* Your task
Restate word for word the entries below, starting with the line with "-- ===== Notes" and continuing through the line with "-- stated objective: idiomatic". Include both of those lines and no others.

* Data records
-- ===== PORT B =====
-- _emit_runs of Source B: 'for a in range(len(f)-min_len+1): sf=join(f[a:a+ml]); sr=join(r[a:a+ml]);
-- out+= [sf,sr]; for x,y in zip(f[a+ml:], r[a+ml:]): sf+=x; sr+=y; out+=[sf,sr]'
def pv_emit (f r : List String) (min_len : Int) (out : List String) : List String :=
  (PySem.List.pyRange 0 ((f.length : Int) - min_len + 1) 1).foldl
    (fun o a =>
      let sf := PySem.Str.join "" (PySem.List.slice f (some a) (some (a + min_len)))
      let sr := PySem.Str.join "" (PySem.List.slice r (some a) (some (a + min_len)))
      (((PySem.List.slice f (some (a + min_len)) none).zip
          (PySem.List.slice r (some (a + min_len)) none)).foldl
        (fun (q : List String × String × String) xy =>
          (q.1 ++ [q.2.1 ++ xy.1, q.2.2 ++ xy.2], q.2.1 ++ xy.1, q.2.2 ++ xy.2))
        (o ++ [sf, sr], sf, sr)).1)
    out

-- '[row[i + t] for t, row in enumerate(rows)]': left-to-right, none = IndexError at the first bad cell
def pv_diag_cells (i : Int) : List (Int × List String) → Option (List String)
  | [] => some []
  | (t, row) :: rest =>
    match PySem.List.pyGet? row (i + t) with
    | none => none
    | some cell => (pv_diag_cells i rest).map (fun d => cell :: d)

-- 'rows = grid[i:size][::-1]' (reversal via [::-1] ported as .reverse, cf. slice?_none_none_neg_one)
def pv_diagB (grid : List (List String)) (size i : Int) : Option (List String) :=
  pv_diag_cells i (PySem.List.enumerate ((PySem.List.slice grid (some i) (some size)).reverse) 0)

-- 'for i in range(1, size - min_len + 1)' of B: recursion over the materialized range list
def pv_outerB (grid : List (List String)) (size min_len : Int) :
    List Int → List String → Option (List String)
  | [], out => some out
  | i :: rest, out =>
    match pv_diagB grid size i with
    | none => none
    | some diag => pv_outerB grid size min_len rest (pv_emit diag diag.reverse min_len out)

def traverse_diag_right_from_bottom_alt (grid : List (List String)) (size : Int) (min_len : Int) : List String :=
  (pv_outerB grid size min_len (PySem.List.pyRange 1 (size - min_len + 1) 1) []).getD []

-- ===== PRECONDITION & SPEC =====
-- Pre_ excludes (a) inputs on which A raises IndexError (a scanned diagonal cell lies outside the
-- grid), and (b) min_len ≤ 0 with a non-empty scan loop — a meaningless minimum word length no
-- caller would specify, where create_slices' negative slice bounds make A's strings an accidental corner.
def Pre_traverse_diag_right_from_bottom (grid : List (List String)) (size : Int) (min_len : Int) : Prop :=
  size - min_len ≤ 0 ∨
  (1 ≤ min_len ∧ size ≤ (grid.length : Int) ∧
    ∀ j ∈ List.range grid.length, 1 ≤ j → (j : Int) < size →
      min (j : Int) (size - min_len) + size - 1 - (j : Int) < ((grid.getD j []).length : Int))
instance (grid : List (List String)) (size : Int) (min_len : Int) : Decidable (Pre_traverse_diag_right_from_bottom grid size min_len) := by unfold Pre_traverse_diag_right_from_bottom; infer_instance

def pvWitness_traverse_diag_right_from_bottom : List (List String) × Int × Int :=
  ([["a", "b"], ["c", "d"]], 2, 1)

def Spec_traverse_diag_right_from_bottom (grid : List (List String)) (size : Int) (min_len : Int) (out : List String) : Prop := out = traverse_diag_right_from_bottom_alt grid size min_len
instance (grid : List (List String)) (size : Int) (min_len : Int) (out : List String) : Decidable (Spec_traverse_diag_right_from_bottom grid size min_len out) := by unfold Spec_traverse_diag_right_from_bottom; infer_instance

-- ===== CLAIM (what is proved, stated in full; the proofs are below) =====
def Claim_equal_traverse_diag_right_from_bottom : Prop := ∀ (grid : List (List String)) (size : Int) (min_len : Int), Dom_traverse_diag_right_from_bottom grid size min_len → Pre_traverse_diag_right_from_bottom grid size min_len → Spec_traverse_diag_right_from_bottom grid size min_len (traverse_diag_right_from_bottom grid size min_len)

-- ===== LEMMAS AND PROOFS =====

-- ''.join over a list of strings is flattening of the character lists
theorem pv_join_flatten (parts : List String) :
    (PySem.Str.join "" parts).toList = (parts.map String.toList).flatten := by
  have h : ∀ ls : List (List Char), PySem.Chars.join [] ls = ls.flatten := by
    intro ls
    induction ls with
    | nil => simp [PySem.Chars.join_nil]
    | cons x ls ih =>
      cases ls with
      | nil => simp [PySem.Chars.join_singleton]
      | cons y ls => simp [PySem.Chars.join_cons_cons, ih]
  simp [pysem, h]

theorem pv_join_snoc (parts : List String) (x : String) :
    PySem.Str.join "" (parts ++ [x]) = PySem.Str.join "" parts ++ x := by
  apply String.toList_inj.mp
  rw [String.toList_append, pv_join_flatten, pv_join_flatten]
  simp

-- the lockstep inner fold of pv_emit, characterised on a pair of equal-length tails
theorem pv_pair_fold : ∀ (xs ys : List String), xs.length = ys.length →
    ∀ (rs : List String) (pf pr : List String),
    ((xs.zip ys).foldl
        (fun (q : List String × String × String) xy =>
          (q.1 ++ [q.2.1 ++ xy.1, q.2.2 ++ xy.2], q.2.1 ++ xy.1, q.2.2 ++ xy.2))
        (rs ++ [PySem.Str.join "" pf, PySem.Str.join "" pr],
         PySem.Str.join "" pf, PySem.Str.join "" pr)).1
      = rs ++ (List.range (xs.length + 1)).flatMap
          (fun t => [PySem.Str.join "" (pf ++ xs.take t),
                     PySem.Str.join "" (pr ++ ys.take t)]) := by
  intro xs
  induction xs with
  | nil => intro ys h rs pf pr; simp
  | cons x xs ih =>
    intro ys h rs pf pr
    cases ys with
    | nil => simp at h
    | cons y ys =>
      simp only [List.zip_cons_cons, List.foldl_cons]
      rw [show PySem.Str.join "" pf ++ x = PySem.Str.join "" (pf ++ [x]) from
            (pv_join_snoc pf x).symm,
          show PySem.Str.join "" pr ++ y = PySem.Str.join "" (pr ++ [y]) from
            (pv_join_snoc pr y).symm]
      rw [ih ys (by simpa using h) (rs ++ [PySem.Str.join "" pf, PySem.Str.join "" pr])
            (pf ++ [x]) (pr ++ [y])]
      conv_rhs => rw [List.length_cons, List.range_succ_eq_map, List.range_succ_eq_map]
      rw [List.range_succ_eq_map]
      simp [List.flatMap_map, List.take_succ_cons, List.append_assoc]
---
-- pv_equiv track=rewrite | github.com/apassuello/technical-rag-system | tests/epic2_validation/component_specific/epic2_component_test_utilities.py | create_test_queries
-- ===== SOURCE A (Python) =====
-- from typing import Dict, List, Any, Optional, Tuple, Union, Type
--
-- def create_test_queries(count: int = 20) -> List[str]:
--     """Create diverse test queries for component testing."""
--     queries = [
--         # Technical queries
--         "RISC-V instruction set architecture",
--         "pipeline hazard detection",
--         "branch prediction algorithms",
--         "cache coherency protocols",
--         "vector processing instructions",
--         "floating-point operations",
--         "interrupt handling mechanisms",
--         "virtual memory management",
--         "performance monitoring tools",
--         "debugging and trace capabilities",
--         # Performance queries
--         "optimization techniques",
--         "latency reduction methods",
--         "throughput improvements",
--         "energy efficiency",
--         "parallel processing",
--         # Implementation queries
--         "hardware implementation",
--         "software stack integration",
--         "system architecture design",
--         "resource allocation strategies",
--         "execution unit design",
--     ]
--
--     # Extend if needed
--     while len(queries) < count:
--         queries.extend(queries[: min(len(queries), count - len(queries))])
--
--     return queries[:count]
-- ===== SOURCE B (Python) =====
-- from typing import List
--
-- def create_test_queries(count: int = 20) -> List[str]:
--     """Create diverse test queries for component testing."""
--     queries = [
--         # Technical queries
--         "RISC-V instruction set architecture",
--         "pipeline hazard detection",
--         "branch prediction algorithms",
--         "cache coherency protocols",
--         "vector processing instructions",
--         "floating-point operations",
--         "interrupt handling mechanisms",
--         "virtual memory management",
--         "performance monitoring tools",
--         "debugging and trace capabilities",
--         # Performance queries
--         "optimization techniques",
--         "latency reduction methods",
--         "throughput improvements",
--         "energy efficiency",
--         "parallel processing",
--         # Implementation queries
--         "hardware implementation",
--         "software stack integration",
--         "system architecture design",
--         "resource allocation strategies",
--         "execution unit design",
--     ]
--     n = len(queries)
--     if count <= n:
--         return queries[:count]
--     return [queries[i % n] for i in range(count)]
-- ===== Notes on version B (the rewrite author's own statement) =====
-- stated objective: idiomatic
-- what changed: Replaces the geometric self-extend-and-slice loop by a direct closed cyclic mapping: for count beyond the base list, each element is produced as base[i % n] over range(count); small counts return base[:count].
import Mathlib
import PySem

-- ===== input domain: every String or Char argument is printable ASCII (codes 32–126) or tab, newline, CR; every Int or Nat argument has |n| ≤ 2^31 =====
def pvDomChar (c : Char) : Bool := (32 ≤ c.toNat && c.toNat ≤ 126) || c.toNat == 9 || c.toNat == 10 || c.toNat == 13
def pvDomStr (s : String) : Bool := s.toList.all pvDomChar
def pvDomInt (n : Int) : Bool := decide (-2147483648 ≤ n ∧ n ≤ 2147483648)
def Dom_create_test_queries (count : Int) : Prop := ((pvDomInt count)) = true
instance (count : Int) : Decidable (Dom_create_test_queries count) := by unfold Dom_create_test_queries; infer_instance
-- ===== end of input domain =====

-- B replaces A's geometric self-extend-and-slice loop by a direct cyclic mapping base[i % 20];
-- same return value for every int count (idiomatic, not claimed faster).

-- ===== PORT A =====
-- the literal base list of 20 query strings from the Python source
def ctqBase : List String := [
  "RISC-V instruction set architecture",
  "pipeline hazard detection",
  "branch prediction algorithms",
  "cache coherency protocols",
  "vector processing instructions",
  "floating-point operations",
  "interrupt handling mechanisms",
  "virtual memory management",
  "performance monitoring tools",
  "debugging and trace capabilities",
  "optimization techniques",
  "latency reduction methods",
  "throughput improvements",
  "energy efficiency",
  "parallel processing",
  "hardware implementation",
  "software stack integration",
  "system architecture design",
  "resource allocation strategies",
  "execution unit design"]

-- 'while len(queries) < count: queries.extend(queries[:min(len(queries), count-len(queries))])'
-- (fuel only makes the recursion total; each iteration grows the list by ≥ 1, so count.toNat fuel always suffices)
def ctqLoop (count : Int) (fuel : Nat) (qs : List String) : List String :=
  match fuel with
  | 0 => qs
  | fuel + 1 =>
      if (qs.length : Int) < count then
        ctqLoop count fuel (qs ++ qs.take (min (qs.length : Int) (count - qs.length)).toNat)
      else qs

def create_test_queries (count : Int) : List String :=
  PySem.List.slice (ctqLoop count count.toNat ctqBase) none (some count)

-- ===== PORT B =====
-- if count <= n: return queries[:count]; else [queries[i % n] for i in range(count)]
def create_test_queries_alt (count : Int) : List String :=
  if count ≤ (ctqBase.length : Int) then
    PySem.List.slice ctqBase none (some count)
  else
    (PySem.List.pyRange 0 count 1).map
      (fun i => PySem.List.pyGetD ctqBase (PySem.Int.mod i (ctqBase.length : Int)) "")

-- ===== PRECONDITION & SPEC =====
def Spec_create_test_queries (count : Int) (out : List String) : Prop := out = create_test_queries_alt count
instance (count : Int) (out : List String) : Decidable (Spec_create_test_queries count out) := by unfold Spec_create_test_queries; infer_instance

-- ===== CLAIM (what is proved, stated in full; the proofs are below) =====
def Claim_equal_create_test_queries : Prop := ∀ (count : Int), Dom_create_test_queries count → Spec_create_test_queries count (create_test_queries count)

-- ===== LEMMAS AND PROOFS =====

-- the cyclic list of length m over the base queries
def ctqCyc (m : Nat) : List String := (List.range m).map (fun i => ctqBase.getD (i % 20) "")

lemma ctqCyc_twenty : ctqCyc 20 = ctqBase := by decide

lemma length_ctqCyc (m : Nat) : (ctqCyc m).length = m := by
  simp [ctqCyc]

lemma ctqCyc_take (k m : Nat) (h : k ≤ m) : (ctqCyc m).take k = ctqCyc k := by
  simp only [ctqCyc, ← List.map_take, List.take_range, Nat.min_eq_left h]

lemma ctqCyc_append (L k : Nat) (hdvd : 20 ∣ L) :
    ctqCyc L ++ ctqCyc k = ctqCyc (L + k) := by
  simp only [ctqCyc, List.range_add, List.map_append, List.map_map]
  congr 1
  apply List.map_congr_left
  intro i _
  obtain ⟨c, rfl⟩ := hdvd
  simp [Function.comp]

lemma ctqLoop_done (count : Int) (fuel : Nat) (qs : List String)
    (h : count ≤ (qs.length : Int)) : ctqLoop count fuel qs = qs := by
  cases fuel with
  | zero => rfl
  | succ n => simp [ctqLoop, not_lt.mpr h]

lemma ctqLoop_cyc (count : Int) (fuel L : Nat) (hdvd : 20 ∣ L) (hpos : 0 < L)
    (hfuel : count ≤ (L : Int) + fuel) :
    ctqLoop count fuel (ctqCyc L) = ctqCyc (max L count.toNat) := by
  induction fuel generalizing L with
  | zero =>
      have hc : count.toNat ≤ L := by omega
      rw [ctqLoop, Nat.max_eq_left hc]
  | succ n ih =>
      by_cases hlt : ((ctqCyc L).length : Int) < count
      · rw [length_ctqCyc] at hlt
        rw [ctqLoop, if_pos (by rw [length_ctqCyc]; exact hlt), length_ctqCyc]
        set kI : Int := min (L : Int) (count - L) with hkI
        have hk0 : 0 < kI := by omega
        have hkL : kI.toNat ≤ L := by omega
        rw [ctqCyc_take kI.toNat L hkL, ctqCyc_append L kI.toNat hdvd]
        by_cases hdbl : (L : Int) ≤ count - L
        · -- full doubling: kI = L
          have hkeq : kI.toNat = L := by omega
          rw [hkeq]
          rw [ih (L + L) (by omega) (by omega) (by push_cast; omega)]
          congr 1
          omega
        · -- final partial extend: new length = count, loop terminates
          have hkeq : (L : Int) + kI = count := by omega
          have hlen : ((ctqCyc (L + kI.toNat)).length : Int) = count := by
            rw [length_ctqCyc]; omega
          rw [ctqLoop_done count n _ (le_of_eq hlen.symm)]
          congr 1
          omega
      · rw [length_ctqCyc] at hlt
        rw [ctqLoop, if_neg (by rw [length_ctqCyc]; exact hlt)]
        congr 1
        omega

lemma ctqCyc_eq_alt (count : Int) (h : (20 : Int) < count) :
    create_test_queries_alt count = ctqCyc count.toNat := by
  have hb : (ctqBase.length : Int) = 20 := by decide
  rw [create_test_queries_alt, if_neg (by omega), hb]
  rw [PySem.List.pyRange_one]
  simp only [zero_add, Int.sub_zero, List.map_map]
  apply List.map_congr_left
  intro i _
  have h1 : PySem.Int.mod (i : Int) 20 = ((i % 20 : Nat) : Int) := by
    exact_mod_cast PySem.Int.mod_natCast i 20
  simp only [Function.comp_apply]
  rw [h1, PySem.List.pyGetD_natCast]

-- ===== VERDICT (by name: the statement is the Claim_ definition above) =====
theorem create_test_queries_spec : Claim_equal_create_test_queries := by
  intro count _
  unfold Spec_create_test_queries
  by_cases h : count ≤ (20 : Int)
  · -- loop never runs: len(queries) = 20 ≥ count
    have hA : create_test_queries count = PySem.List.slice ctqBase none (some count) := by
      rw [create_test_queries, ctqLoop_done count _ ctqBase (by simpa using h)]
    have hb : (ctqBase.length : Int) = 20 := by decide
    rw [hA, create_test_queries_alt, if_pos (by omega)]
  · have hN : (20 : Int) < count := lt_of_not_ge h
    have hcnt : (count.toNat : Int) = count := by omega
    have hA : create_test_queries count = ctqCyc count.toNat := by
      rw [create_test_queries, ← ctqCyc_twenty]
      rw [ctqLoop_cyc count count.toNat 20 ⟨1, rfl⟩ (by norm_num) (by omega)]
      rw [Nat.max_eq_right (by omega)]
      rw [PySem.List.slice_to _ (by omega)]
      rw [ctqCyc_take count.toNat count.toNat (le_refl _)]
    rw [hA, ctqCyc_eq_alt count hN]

* Task output
-- ===== Notes on version B (the rewrite author's own statement) =====
-- stated objective: idiomatic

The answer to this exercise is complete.